» **What is being asked**
Working through the entries below, find how many lines include the string "pvDomStr"; give only that number.

» **Recorded information**
-- pv_equiv track=rewrite | github.com/patil-ashwin/SecureAI | healthcare-chat-demo/backend.py | clean_entity_value
-- ===== SOURCE A (Python) =====
-- def clean_entity_value(value: str) -> tuple:
--     """
--     Remove common command verbs from the start of detected entity values.
--     Returns: (cleaned_value, verb_prefix)
--     """
--     common_verbs = ["show", "list", "get", "provide", "give", "display", "tell", "find", "fetch"]
--     value_lower = value.lower().strip()
--     value_stripped = value.strip()
--
--     for verb in common_verbs:
--         if value_lower.startswith(verb + " "):
--             # Remove verb and the following space
--             cleaned = value_stripped[len(verb) + 1:].strip()
--             verb_part = value_stripped[:len(verb)].strip()
--             if cleaned:  # Only return if there's something left
--                 return cleaned, verb_part
--
--     # No verb prefix found
--     return value_stripped, ""
-- ===== SOURCE B (Python) =====
-- def clean_entity_value(value: str) -> tuple:
--     """
--     Remove common command verbs from the start of detected entity values.
--     Returns: (cleaned_value, verb_prefix)
--     """
--     verbs = {"show", "list", "get", "provide", "give", "display", "tell", "find", "fetch"}
--     stripped = value.strip()
--     parts = stripped.split(' ', 1)
--     if len(parts) == 2 and parts[0].lower() in verbs:
--         return parts[1].strip(), parts[0]
--     return stripped, ""
-- ===== Notes on version B (the rewrite author's own statement) =====
-- stated objective: simpler
-- what changed: Replaces the 9-iteration verb loop with startswith and double slicing by a single split on the first literal space plus one set membership test of the lowered first word.
import Mathlib
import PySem

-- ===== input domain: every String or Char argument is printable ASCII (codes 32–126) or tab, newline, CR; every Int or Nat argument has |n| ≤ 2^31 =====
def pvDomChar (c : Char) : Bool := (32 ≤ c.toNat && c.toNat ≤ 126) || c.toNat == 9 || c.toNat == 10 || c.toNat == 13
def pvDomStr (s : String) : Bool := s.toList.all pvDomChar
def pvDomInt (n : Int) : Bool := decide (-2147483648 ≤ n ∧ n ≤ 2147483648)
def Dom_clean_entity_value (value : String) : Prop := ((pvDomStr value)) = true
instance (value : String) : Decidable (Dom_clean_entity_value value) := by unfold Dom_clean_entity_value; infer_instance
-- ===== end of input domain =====

-- B replaces A's loop over nine verbs (startswith + two slices each) by a single split on
-- the first literal space and one set-membership test of the lowered first word (objective: simpler).

-- ===== PORT A =====
-- B strips the leading command verb by splitting on the first literal space instead of
-- looping over the verbs with startswith and slicing; equivalence of return values is proved below.
def pvVerbs : List String :=
  ["show", "list", "get", "provide", "give", "display", "tell", "find", "fetch"]

-- the 'for verb in common_verbs' loop of A, with the two strings computed before it
def pvLoopA (value_lower value_stripped : String) : List String → String × String
  | [] => (value_stripped, "")
  | verb :: rest =>
    if PySem.Str.startswith value_lower (verb ++ " ") then
      let cleaned := PySem.Str.strip
        (PySem.Str.slice value_stripped (some ((PySem.Str.len verb) + 1)) none)
      let verb_part := PySem.Str.strip
        (PySem.Str.slice value_stripped none (some (PySem.Str.len verb)))
      if cleaned ≠ "" then (cleaned, verb_part)
      else pvLoopA value_lower value_stripped rest
    else pvLoopA value_lower value_stripped rest

def clean_entity_value (value : String) : String × String :=
  let value_lower := PySem.Str.strip (PySem.Str.lower value)
  let value_stripped := PySem.Str.strip value
  pvLoopA value_lower value_stripped pvVerbs

-- ===== PORT B =====
def pvVerbSet : PySem.Set String :=
  PySem.Set.ofList ["show", "list", "get", "provide", "give", "display", "tell", "find", "fetch"]

def clean_entity_value_alt (value : String) : String × String :=
  let stripped := PySem.Str.strip value
  -- stripped.split(' ', 1): the separator " " is nonempty, so splitMax? always returns some
  match (PySem.Str.splitMax? stripped " " 1).getD [] with
  | [p0, p1] =>
    if PySem.Set.contains pvVerbSet (PySem.Str.lower p0) then (PySem.Str.strip p1, p0)
    else (stripped, "")
  | _ => (stripped, "")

» **Reply**
2